What I aim to achieve is a user-friendly application where users can select their own features, build a model, and evaluate its performance through a graphical interface. Essentially, I’m creating a platform that enables anyone to build and analyze models, making data science accessible to a broader audience.

In [None]:
pip install dash

In [1]:
import pandas as pd
import plotly.express as px
from dash import Dash, Input, Output, dcc, html
from scipy.stats.mstats import trimmed_var
from sklearn.cluster import KMeans
from sklearn.decomposition import PCA
from sklearn.metrics import silhouette_score
from sklearn.pipeline import make_pipeline
from sklearn.preprocessing import StandardScaler

In the code, I’m trying to achieve the following:

1. Load Data: I start by defining a function called wrangle, which takes a file path as an input. The goal of this function is to read a CSV file containing data from the Survey of Consumer Finances (SCF) into a pandas DataFrame.
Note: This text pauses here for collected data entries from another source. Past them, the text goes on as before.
-- pv_equiv track=rewrite | github.com/uncbiag/mermaid | experiments/experiment_utils.py | filter_names_for_boxplot
-- ===== SOURCE A (Python) =====
-- def filter_names_for_boxplot(names,suppress_pattern,suppress_pattern_keep_first_as):
--     idx = []
--     eff_names = []
--     found_first = False
--     for i,n in enumerate(names):
--         if n.endswith(suppress_pattern):
--             if not found_first:
--                 found_first = True
--                 idx.append(i)
--                 eff_names.append(suppress_pattern_keep_first_as)
--         else:
--             idx.append(i)
--             eff_names.append(n)
--
--     return idx,eff_names
-- ===== SOURCE B (Python) =====
-- def filter_names_for_boxplot(names, suppress_pattern, suppress_pattern_keep_first_as):
--     first = next((i for i, n in enumerate(names) if n.endswith(suppress_pattern)), None)
--     pairs = [(i, suppress_pattern_keep_first_as if i == first else n)
--              for i, n in enumerate(names)
--              if not n.endswith(suppress_pattern) or i == first]
--     return [i for i, _ in pairs], [n for _, n in pairs]
-- ===== Notes on version B (the rewrite author's own statement) =====
-- stated objective: simpler
-- what changed: Replaces the stateful found_first flag loop with a two-phase find-then-rebuild: first compute the index of the first matching name, then one stateless comprehension keeps/renames entries by comparing each index with it.
import Mathlib
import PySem

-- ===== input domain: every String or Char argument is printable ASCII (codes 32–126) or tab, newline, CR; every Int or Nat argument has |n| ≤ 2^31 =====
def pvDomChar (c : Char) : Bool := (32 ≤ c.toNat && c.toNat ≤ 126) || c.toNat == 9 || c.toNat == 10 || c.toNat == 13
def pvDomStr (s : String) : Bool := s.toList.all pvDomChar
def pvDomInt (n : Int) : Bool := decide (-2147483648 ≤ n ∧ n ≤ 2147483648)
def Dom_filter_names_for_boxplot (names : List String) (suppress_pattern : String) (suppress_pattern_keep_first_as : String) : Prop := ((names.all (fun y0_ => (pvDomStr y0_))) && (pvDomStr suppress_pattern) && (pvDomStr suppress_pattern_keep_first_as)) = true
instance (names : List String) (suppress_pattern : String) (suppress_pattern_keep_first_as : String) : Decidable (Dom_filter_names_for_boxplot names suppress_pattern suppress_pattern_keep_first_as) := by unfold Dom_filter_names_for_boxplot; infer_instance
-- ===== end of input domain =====

-- B is a two-phase rewrite of A (find the first matching index, then one stateless rebuild pass);
-- same values everywhere, objective: simpler decomposition, no speed claim.

-- ===== PORT A =====
-- literal transliteration: one fold over enumerate(names) carrying (idx, eff_names, found_first)
def filter_names_for_boxplot (names : List String) (suppress_pattern : String) (suppress_pattern_keep_first_as : String) : List Int × List String :=
  let st := (PySem.List.enumerate names 0).foldl
    (fun (st : List Int × List String × Bool) (p : Int × String) =>
      if PySem.Str.endswith p.2 suppress_pattern then
        if st.2.2 = false then (st.1 ++ [p.1], st.2.1 ++ [suppress_pattern_keep_first_as], true)
        else st
      else (st.1 ++ [p.1], st.2.1 ++ [p.2], st.2.2))
    ([], [], false)
  (st.1, st.2.1)

-- ===== PORT B =====
-- literal transliteration of Source B: first = index of first match (none if absent), then one
-- stateless filterMap pass building (index, name) pairs, finally the two projections.
def filter_names_for_boxplot_alt (names : List String) (suppress_pattern : String) (suppress_pattern_keep_first_as : String) : List Int × List String :=
  let first : Option Int :=
    ((PySem.List.enumerate names 0).find? (fun p => PySem.Str.endswith p.2 suppress_pattern)).map Prod.fst
  let pairs := (PySem.List.enumerate names 0).filterMap
    (fun p =>
      if !PySem.Str.endswith p.2 suppress_pattern || some p.1 == first then
        some (p.1, if some p.1 == first then suppress_pattern_keep_first_as else p.2)
      else none)
  (pairs.map Prod.fst, pairs.map Prod.snd)

-- ===== PRECONDITION & SPEC =====
def Spec_filter_names_for_boxplot (names : List String) (suppress_pattern : String) (suppress_pattern_keep_first_as : String) (out : List Int × List String) : Prop := out = filter_names_for_boxplot_alt names suppress_pattern suppress_pattern_keep_first_as
instance (names : List String) (suppress_pattern : String) (suppress_pattern_keep_first_as : String) (out : List Int × List String) : Decidable (Spec_filter_names_for_boxplot names suppress_pattern suppress_pattern_keep_first_as out) := by unfold Spec_filter_names_for_boxplot; infer_instance

-- ===== CLAIM (what is proved, stated in full; the proofs are below) =====
def Claim_equal_filter_names_for_boxplot : Prop := ∀ (names : List String) (suppress_pattern : String) (suppress_pattern_keep_first_as : String), Dom_filter_names_for_boxplot names suppress_pattern suppress_pattern_keep_first_as → Spec_filter_names_for_boxplot names suppress_pattern suppress_pattern_keep_first_as (filter_names_for_boxplot names suppress_pattern suppress_pattern_keep_first_as)

-- ===== LEMMAS AND PROOFS =====

-- canonical result of the whole computation, as a list of (index, name) pairs
-- (e abstracts the match test 'endswith suppress_pattern', ka is the replacement name)
def fnbSpec (e : Int × String → Bool) (ka : String) : List (Int × String) → List (Int × String)
  | [] => []
  | p :: t =>
    if e p then (p.1, ka) :: t.filter (fun q => !e q)
    else p :: fnbSpec e ka t

-- A's fold with the flag already set only keeps non-matching entries
theorem fnb_foldl_true (e : Int × String → Bool) (ka : String) (l : List (Int × String))
    (idx : List Int) (eff : List String) :
    l.foldl
      (fun (st : List Int × List String × Bool) (p : Int × String) =>
        if e p then
          if st.2.2 = false then (st.1 ++ [p.1], st.2.1 ++ [ka], true) else st
        else (st.1 ++ [p.1], st.2.1 ++ [p.2], st.2.2))
      (idx, eff, true)
    = (idx ++ (l.filter (fun q => !e q)).map Prod.fst,
       eff ++ (l.filter (fun q => !e q)).map Prod.snd, true) := by
  induction l generalizing idx eff with
  | nil => simp
  | cons p t ih =>
    cases h : e p <;> simp [List.foldl_cons, h, ih]

-- A's fold from the initial (flag = false) state computes fnbSpec
theorem fnb_foldl_false (e : Int × String → Bool) (ka : String) (l : List (Int × String))
    (idx : List Int) (eff : List String) :
    l.foldl
      (fun (st : List Int × List String × Bool) (p : Int × String) =>
        if e p then
          if st.2.2 = false then (st.1 ++ [p.1], st.2.1 ++ [ka], true) else st
        else (st.1 ++ [p.1], st.2.1 ++ [p.2], st.2.2))
      (idx, eff, false)
    = (idx ++ (fnbSpec e ka l).map Prod.fst,
       eff ++ (fnbSpec e ka l).map Prod.snd,
       l.any e) := by
  induction l generalizing idx eff with
  | nil => simp [fnbSpec]
  | cons p t ih =>
    cases h : e p
    · simp [List.foldl_cons, h, ih, fnbSpec]
    · simp [List.foldl_cons, h, fnb_foldl_true, fnbSpec]

-- a filterMap that keeps or drops unchanged elements is a filter
theorem fnb_filterMap_keep (e : Int × String → Bool) (t : List (Int × String)) :
    t.filterMap (fun q => if e q = false then some q else none) = t.filter (fun q => !e q) := by
  induction t with
  | nil => rfl
  | cons q u ih =>
    cases h : e q <;> simp [h, ih]

-- B's stateless pass computes fnbSpec on any pair list with strictly increasing indices
theorem fnb_filterMap_eq (e : Int × String → Bool) (ka : String) (l : List (Int × String))
    (hl : l.Pairwise (fun p q => p.1 < q.1)) :
    l.filterMap
      (fun p =>
        if !e p || some p.1 == ((l.find? e).map Prod.fst) then
          some (p.1, if some p.1 == ((l.find? e).map Prod.fst) then ka else p.2)
        else none)
    = fnbSpec e ka l := by
  induction l with
  | nil => rfl
  | cons p t ih =>
    rcases List.pairwise_cons.mp hl with ⟨hlt, hpt⟩
    cases h : e p
    · -- p does not match: first match comes from the tail, whose indices all exceed p.1
      have hfind : (p :: t).find? e = t.find? e := by simp [h]
      have hne : (some p.1 == ((t.find? e).map Prod.fst)) = false := by
        cases hf : t.find? e with
        | none => simp
        | some r =>
          have := hlt r (List.mem_of_find?_eq_some hf)
          simp; omega
      rw [hfind, List.filterMap_cons, ih hpt]
      simp [fnbSpec, h, hne]
    · -- first match is p itself; in the tail no index equals p.1
      have hfind : (p :: t).find? e = some p := by simp [h]
      rw [hfind, List.filterMap_cons,
          List.filterMap_congr (g := fun q => if e q = false then some q else none) ?_,
          fnb_filterMap_keep]
      · simp [fnbSpec, h]
      · intro q hq
        have hne : (some q.1 == some p.1) = false := by
          have := hlt q hq
          simp; omega
        cases hq2 : e q <;> simp [hne, hq2]

theorem fnb_main (names : List String) (sp ka : String) :
    filter_names_for_boxplot names sp ka = filter_names_for_boxplot_alt names sp ka := by
  simp only [filter_names_for_boxplot, filter_names_for_boxplot_alt]
  rw [fnb_foldl_false (fun p => PySem.Str.endswith p.2 sp) ka,
      fnb_filterMap_eq (fun p => PySem.Str.endswith p.2 sp) ka _
        (PySem.List.pairwise_lt_enumerate names 0)]
  simp

-- ===== VERDICT (by name: the statement is the Claim_ definition above) =====
theorem filter_names_for_boxplot_spec : Claim_equal_filter_names_for_boxplot := by
  intro names sp ka _
  exact fnb_main names sp ka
2. Filter Data: I want to filter this data to focus only on a specific subset of households. Specifically, I’m interested in households that are "credit fearful" (where the TURNFEAR column equals 1) and have a net worth of less than $2 million (NETWORTH column is less than $2,000,000).

3. Apply Filter: Inside the function, I create a boolean mask that identifies the rows meeting these criteria. I then use this mask to filter the DataFrame so that it only includes the rows matching my conditions.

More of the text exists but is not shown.